Saved entries:
---*---
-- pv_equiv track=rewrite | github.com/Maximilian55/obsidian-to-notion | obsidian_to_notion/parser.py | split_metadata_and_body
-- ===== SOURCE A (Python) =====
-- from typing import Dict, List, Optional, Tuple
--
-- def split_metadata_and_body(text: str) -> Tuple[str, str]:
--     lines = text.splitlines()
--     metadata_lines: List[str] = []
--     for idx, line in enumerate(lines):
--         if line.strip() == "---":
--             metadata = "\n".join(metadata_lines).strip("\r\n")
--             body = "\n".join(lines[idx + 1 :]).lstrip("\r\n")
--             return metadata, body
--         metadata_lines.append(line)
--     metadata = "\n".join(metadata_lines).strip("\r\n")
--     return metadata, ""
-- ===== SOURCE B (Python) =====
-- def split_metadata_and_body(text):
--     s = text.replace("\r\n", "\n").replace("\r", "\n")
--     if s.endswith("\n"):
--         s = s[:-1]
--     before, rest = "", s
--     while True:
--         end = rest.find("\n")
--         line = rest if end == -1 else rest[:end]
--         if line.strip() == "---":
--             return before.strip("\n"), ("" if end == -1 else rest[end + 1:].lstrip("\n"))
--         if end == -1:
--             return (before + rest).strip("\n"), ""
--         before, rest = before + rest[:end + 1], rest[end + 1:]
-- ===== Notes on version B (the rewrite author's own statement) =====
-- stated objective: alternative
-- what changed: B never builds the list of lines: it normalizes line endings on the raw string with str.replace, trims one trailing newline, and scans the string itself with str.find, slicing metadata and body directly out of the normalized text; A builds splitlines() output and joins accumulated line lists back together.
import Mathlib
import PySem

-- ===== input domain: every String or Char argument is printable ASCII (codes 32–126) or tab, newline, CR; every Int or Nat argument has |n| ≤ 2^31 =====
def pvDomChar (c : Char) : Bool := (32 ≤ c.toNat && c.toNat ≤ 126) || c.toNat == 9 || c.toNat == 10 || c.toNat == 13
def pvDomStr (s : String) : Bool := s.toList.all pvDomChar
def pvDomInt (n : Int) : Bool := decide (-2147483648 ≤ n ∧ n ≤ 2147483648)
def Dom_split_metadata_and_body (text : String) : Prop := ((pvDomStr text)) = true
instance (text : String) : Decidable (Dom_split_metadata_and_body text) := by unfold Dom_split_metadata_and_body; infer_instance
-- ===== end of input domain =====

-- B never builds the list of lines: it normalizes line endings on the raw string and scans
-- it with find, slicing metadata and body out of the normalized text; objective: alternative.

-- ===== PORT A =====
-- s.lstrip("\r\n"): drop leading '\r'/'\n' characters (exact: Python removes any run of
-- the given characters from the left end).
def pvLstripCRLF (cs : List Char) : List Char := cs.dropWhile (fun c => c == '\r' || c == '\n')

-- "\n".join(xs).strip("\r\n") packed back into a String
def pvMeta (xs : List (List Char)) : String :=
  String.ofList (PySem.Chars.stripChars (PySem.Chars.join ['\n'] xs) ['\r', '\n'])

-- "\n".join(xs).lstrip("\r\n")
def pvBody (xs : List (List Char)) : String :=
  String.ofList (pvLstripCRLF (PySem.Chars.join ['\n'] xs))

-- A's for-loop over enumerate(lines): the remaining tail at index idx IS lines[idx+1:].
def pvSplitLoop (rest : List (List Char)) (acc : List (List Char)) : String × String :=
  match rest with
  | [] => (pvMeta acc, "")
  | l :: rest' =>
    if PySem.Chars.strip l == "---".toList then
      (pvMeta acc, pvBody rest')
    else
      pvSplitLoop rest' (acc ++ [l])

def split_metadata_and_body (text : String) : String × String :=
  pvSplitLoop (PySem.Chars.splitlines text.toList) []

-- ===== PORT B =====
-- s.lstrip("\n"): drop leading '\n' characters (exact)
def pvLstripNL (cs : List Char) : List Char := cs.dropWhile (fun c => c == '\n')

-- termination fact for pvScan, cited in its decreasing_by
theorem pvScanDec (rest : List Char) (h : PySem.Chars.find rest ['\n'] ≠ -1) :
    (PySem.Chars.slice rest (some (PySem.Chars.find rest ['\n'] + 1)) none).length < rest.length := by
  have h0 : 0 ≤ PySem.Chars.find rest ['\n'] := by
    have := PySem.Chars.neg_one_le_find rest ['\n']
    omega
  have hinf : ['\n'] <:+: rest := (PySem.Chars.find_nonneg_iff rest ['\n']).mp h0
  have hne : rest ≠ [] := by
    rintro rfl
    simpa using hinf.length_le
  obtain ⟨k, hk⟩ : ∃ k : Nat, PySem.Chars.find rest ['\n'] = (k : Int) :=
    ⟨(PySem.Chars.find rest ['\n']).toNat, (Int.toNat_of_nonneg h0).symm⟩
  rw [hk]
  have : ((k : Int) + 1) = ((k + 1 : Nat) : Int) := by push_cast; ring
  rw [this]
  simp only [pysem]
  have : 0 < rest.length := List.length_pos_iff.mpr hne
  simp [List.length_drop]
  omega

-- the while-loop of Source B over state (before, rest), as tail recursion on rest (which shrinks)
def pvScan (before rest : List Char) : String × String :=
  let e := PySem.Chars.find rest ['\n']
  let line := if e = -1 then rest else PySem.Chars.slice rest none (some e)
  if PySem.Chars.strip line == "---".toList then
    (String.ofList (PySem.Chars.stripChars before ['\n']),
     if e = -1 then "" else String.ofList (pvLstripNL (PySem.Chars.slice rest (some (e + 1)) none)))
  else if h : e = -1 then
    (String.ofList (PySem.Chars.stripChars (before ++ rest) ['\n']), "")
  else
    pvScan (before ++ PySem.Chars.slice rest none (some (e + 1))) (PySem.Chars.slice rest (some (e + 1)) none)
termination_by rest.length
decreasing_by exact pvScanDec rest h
---*---
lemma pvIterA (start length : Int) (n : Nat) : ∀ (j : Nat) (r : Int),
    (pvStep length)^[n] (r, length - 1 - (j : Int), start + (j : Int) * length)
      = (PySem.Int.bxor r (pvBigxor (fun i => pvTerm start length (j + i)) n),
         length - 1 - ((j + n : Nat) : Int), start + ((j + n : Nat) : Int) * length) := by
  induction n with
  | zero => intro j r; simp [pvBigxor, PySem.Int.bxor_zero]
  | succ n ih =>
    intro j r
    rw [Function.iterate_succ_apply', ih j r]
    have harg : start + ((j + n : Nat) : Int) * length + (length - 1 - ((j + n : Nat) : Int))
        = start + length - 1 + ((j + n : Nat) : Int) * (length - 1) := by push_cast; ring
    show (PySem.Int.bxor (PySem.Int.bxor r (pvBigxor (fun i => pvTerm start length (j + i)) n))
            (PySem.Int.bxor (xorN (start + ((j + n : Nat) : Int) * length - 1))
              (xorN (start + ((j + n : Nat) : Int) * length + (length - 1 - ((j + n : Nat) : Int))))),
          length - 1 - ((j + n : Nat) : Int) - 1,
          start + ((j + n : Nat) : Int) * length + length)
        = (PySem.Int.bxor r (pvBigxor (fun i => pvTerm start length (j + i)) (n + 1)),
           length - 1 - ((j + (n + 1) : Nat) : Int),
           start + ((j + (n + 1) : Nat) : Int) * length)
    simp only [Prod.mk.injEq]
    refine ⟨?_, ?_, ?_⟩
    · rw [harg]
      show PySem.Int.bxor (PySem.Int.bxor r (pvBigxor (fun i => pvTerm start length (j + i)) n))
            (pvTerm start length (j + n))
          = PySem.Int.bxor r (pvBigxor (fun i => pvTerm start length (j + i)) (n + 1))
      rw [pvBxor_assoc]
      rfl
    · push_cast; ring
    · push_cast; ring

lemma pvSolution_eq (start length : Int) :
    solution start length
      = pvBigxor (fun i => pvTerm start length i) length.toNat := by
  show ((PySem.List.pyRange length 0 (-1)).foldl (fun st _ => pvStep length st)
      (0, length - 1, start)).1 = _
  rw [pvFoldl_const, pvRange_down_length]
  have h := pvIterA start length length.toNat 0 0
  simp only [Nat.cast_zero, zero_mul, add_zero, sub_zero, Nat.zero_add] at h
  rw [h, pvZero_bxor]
---*---
TO DO: Exact duplication is required for the lines above, from the line that contains "rw [pvBxor_assoc]" to the line that contains "rw [h, pvZero_bxor]", inclusive; omit all others.

ANSWER BOX:
      rw [pvBxor_assoc]
      rfl
    · push_cast; ring
    · push_cast; ring

lemma pvSolution_eq (start length : Int) :
    solution start length
      = pvBigxor (fun i => pvTerm start length i) length.toNat := by
  show ((PySem.List.pyRange length 0 (-1)).foldl (fun st _ => pvStep length st)
      (0, length - 1, start)).1 = _
  rw [pvFoldl_const, pvRange_down_length]
  have h := pvIterA start length length.toNat 0 0
  simp only [Nat.cast_zero, zero_mul, add_zero, sub_zero, Nat.zero_add] at h
  rw [h, pvZero_bxor]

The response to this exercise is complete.